Roasted Apple & Brie Salad with Sherry Vinaigrette Dressing
Serves: 3 mains or 6 sides    Start to Finish: 1 hr

Ingredients

For salad
3/4 cup dry quinoa
Sea salt, fine grain
1 large yellow onion, peeled and sliced into 1/4″ slices
1 tablespoon olive oil
2 large apples (like gala or honey crisp)
1 can organic kidney beans (1.5 to 2 cups cooked beans)
3 ounces Brie cheese, thinly sliced
1 large romaine heart, washed and chopped
10 ounces fresh baby spinach, washed
Sherry Vinaigrette Dressing (recipe follows)

For dressing
1/3 cup extra virgin olive oil
3 tablespoons sherry vinegar
2 tablespoons organic maple syrup
1 cloves garlic, peeled and chopped (1 teaspoon chopped garlic)
1.5 teaspoons Dijon mustard
1 teasooon sea salt, fine grain
1/4 teaspoon black pepper

To Make

Add quinoa, 1/2 teaspoon salt and 1.5 cups water to a small saucepan. Bring to boil, reduce to simmer, cover. Cook until quinoa is tender, about 13 minutes. Set aside, still covered, for 5-10 minutes. Transfer to bowl to cool.
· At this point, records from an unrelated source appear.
-- ===== VERDICT (by name: the statement is the Claim_ definition above) =====

theorem convert_to_html_spec : Claim_equal_convert_to_html := by
  intro str R C _ hpre
  unfold Pre_convert_to_html at hpre
  obtain ⟨h1, h2⟩ := hpre
  unfold Spec_convert_to_html
  have hR : R = (R.toNat : Int) := by omega
  have hC : C + 1 = ((C + 1).toNat : Int) := by omega
  have hr : 1 ≤ R.toNat := by omega
  have hw : 1 ≤ (C + 1).toNat := by omega
  rw [pvA_canon str R C R.toNat (C + 1).toNat hR hC hr hw,
      pvB_canon str R C R.toNat (C + 1).toNat hR hC hr hw]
Meanwhile, heat 1 tablespoon olive oil over medium heat in sauté pan. Add onions and 1/2 teaspoon salt. Stir frequently to prevent burning. Cook until onions are caramelized, about 45 minutes. Add water to the pan when it gets dry, 3-4 tablespoons at a time. When onions are caramelized and the pan is at a dry phase, remove from heat. Transfer to container for cooling.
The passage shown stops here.